Caching and the Application Stack

Let's examine an ideal target architecture for a simple implementation of an Interchange store, or stores. Note that we could also introduce load balancing layers to substantially boost capacity through horizontal scaling at multiple points in this stack, and if we did so we'd need to add those to our list to identify the impact of selecting a target cache point.

  • Browser
  • Reverse proxy (e.g., Varnish, Pound, nginx)
  • Web server (e.g., Apache httpd, nginx)
  • Interchange, with session storage
    • Database (e.g., MySQL)
    • Other applications (e.g., email server)
    • Web services (e.g., payment gateway)

The higher up the stack we can cache, the more scalable our solution becomes.
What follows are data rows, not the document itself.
-- pv_equiv track=rewrite | github.com/angqin0799/angqin0799 | CS50P/5_unit_tests/test_plates/plates.py | sandwich_numbers
-- ===== SOURCE A (Python) =====
-- def sandwich_numbers(s):
--     ''' detects if a number comes before a letter '''
--     digit_found = False
--     then_alpha_found = False
--
--     for char in s:
--         if char.isdigit():
--             digit_found = True
--         elif char.isalpha() and digit_found:
--             then_alpha_found = True
--             break
--     return digit_found and then_alpha_found
-- ===== SOURCE B (Python) =====
-- def sandwich_numbers(s):
--     ''' detects if a number comes before a letter '''
--     digits = [i for i, c in enumerate(s) if c.isdigit()]
--     letters = [i for i, c in enumerate(s) if c.isalpha()]
--     return bool(digits) and bool(letters) and digits[0] < letters[-1]
-- ===== Notes on version B (the rewrite author's own statement) =====
-- stated objective: alternative
-- what changed: Replaces A's single-pass two-flag state machine with staged passes: build the list of digit positions and the list of letter positions, then answer by comparing the first digit position with the last letter position.
import Mathlib
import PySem

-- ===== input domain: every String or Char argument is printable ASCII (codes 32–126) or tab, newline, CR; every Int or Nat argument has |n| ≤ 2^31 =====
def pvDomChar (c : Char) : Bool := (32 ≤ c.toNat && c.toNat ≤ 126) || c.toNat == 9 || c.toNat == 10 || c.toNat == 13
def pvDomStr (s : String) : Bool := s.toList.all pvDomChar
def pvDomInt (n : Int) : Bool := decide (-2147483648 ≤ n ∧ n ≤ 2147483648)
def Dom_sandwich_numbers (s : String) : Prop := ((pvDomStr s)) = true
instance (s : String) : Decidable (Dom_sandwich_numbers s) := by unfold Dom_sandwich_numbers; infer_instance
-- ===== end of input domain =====

-- B replaces A's single-pass two-flag state machine with staged passes: collect digit and letter positions, then compare first digit position with last letter position (alternative decomposition; same cost).


-- ===== PORT A =====
-- loop with the two flags; the `break` makes the loop return immediately once
-- `then_alpha_found` is set (then the final `digit_found and then_alpha_found` is true)
def sandwichA_go : List Char → Bool → Bool
  | [], _ => false  -- loop ended: then_alpha_found is false, so the result is false
  | c :: cs, digitFound =>
      if PySem.Chars.isdigit c then sandwichA_go cs true
      else if PySem.Chars.isalpha c && digitFound then true
      else sandwichA_go cs digitFound

def sandwich_numbers (s : String) : Bool := sandwichA_go s.toList false

-- ===== PORT B =====
-- the two index-list comprehensions over enumerate(s)
def idxsOf (p : Char → Bool) (l : List Char) (k : Int) : List Int :=
  (PySem.List.enumerate l k).filterMap (fun ic => if p ic.2 then some ic.1 else none)

-- 'bool(digits) and bool(letters) and digits[0] < letters[-1]' (short-circuit)
def bAux : List Int → Option Int → Bool
  | d0 :: _, some m => decide (d0 < m)
  | _, _ => false

def sandwich_numbers_alt (s : String) : Bool :=
  bAux (idxsOf PySem.Chars.isdigit s.toList 0)
       ((idxsOf PySem.Chars.isalpha s.toList 0).getLast?)

-- ===== PRECONDITION & SPEC =====
def Spec_sandwich_numbers (s : String) (out : Bool) : Prop := out = sandwich_numbers_alt s
instance (s : String) (out : Bool) : Decidable (Spec_sandwich_numbers s out) := by unfold Spec_sandwich_numbers; infer_instance

-- ===== CLAIM (what is proved, stated in full; the proofs are below) =====
def Claim_equal_sandwich_numbers : Prop := ∀ (s : String), Dom_sandwich_numbers s → Spec_sandwich_numbers s (sandwich_numbers s)

-- ===== LEMMAS AND PROOFS =====

-- bridge characterization: first digit, then any later letter
def sandwichMid : List Char → Bool
  | [] => false
  | c :: cs => if PySem.Chars.isdigit c then cs.any PySem.Chars.isalpha else sandwichMid cs

theorem not_alpha_of_digit (c : Char) (h : PySem.Chars.isdigit c = true) :
    PySem.Chars.isalpha c = false := by
  have h0 : '0'.val.toNat = 48 := rfl
  have h9 : '9'.val.toNat = 57 := rfl
  have hA : 'A'.val.toNat = 65 := rfl
  have hZ : 'Z'.val.toNat = 90 := rfl
  have ha : 'a'.val.toNat = 97 := rfl
  have hz : 'z'.val.toNat = 122 := rfl
  simp only [PySem.Chars.isdigit, PySem.Chars.isalpha, PySem.Chars.isupper, PySem.Chars.islower,
    Bool.and_eq_true, decide_eq_true_eq, Char.le_def, UInt32.le_iff_toNat_le,
    Bool.or_eq_false_iff, Bool.and_eq_false_iff, decide_eq_false_iff_not, not_le] at *
  omega

-- once a digit has been seen, A's remaining loop just looks for any later letter
theorem goA_true (l : List Char) : sandwichA_go l true = l.any PySem.Chars.isalpha := by
  induction l with
  | nil => rfl
  | cons c cs ih =>
    by_cases hd : PySem.Chars.isdigit c
    · simp [sandwichA_go, hd, ih, not_alpha_of_digit c hd]
    · by_cases ha : PySem.Chars.isalpha c
      · simp [sandwichA_go, hd, ha]
      · simp [sandwichA_go, hd, ha, ih]

theorem goA_eq_mid (l : List Char) : sandwichA_go l false = sandwichMid l := by
  induction l with
  | nil => rfl
  | cons c cs ih =>
    by_cases hd : PySem.Chars.isdigit c
    · simp [sandwichA_go, sandwichMid, hd, goA_true]
    · simp [sandwichA_go, sandwichMid, hd, ih]

theorem idxsOf_nil (p : Char → Bool) (k : Int) : idxsOf p [] k = [] := rfl

theorem idxsOf_cons (p : Char → Bool) (c : Char) (cs : List Char) (k : Int) :
    idxsOf p (c :: cs) k =
      (if p c then [k] else []) ++ idxsOf p cs (k + 1) := by
  by_cases h : p c <;> simp [idxsOf, PySem.List.enumerate_cons, h]

theorem idxsOf_mem_ge (p : Char → Bool) (l : List Char) (k : Int) :
    ∀ x ∈ idxsOf p l k, k ≤ x := by
  induction l generalizing k with
  | nil => simp [idxsOf_nil]
  | cons c cs ih =>
    intro x hx
    rw [idxsOf_cons] at hx
    rcases List.mem_append.mp hx with h | h
    · by_cases hc : p c <;> simp [hc] at h; omega
    · have := ih (k + 1) x h; omega

theorem idxsOf_empty_iff (p : Char → Bool) (l : List Char) (k : Int) :
    idxsOf p l k = [] ↔ l.any p = false := by
  induction l generalizing k with
  | nil => simp [idxsOf_nil]
  | cons c cs ih =>
    by_cases hc : p c
    · simp [idxsOf_cons, hc]
    · simp [idxsOf_cons, hc, ih (k + 1)]

theorem mid_false_of_no_alpha (l : List Char) (h : l.any PySem.Chars.isalpha = false) :
    sandwichMid l = false := by
  induction l with
  | nil => rfl
  | cons x xs ih =>
    simp only [List.any_cons, Bool.or_eq_false_iff] at h
    rw [sandwichMid]
    by_cases hxd : PySem.Chars.isdigit x
    · simp [hxd, h.2]
    · simp [hxd, ih h.2]

-- the core: B's staged computation, for any start index, equals the bridge
theorem altCore_eq_mid (l : List Char) (k : Int) :
    bAux (idxsOf PySem.Chars.isdigit l k) ((idxsOf PySem.Chars.isalpha l k).getLast?)
      = sandwichMid l := by
  induction l generalizing k with
  | nil => rfl
  | cons c cs ih =>
    rw [sandwichMid, idxsOf_cons, idxsOf_cons]
    by_cases hd : PySem.Chars.isdigit c
    · -- first digit found at k; letters of the tail are all > k
      have hna := not_alpha_of_digit c hd
      simp only [hd, hna, Bool.false_eq_true, reduceIte, List.nil_append, List.singleton_append]
      rcases hL : idxsOf PySem.Chars.isalpha cs (k + 1) with _ | ⟨a, as⟩
      · simp [bAux, (idxsOf_empty_iff _ _ _).mp hL]
      · have hne : idxsOf PySem.Chars.isalpha cs (k + 1) ≠ [] := by simp [hL]
        have hany : cs.any PySem.Chars.isalpha = true := by
          by_contra h
          exact hne ((idxsOf_empty_iff _ _ _).mpr (Bool.eq_false_iff.mpr h))
        obtain ⟨m, hm⟩ := Option.isSome_iff_exists.mp (List.getLast?_isSome.mpr hne)
        have hmge : k + 1 ≤ m :=
          idxsOf_mem_ge _ cs (k + 1) m (List.mem_of_getLast? hm)
        rw [hL] at hm
        rw [hm, hany]
        simp [bAux]
        omega
    · by_cases ha : PySem.Chars.isalpha c
      · -- a letter at k before any digit: only the tail can still answer
        simp only [hd, ha, Bool.false_eq_true, reduceIte, List.nil_append, List.singleton_append]
        rcases hL : idxsOf PySem.Chars.isalpha cs (k + 1) with _ | ⟨a, as⟩
        · -- no letters in the tail: B gives false; bridge recurses to false
          have hanyf : cs.any PySem.Chars.isalpha = false := (idxsOf_empty_iff _ _ _).mp hL
          rw [mid_false_of_no_alpha cs hanyf]
          rcases hD : idxsOf PySem.Chars.isdigit cs (k + 1) with _ | ⟨d, ds⟩
          · rfl
          · have hdge : k + 1 ≤ d :=
              idxsOf_mem_ge _ cs (k + 1) d (by rw [hD]; exact List.mem_cons_self ..)
            simp [bAux]
            omega
        · rw [List.getLast?_cons_cons, ← hL, ih (k + 1)]
      · simp only [hd, ha, Bool.false_eq_true, reduceIte, List.nil_append]
        exact ih (k + 1)

-- ===== VERDICT (by name: the statement is the Claim_ definition above) =====
theorem sandwich_numbers_spec : Claim_equal_sandwich_numbers := by
  intro s _
  unfold Spec_sandwich_numbers sandwich_numbers sandwich_numbers_alt
  rw [goA_eq_mid]
  exact (altCore_eq_mid s.toList 0).symm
Interchange comes with [timed-build] which can be used to great effect to cache database results in particular, but also potentially other applications that could produce bottlenecks in performance. Moreover, because Interchange assembles the document, this is the last point in the stack that we can (directly, if at all) partially cache a resource. However, having all requests reach Interchange is, itself, a scalability issue that would have to be resolved with either horizontal scaling or pushing our cache farther up the stack.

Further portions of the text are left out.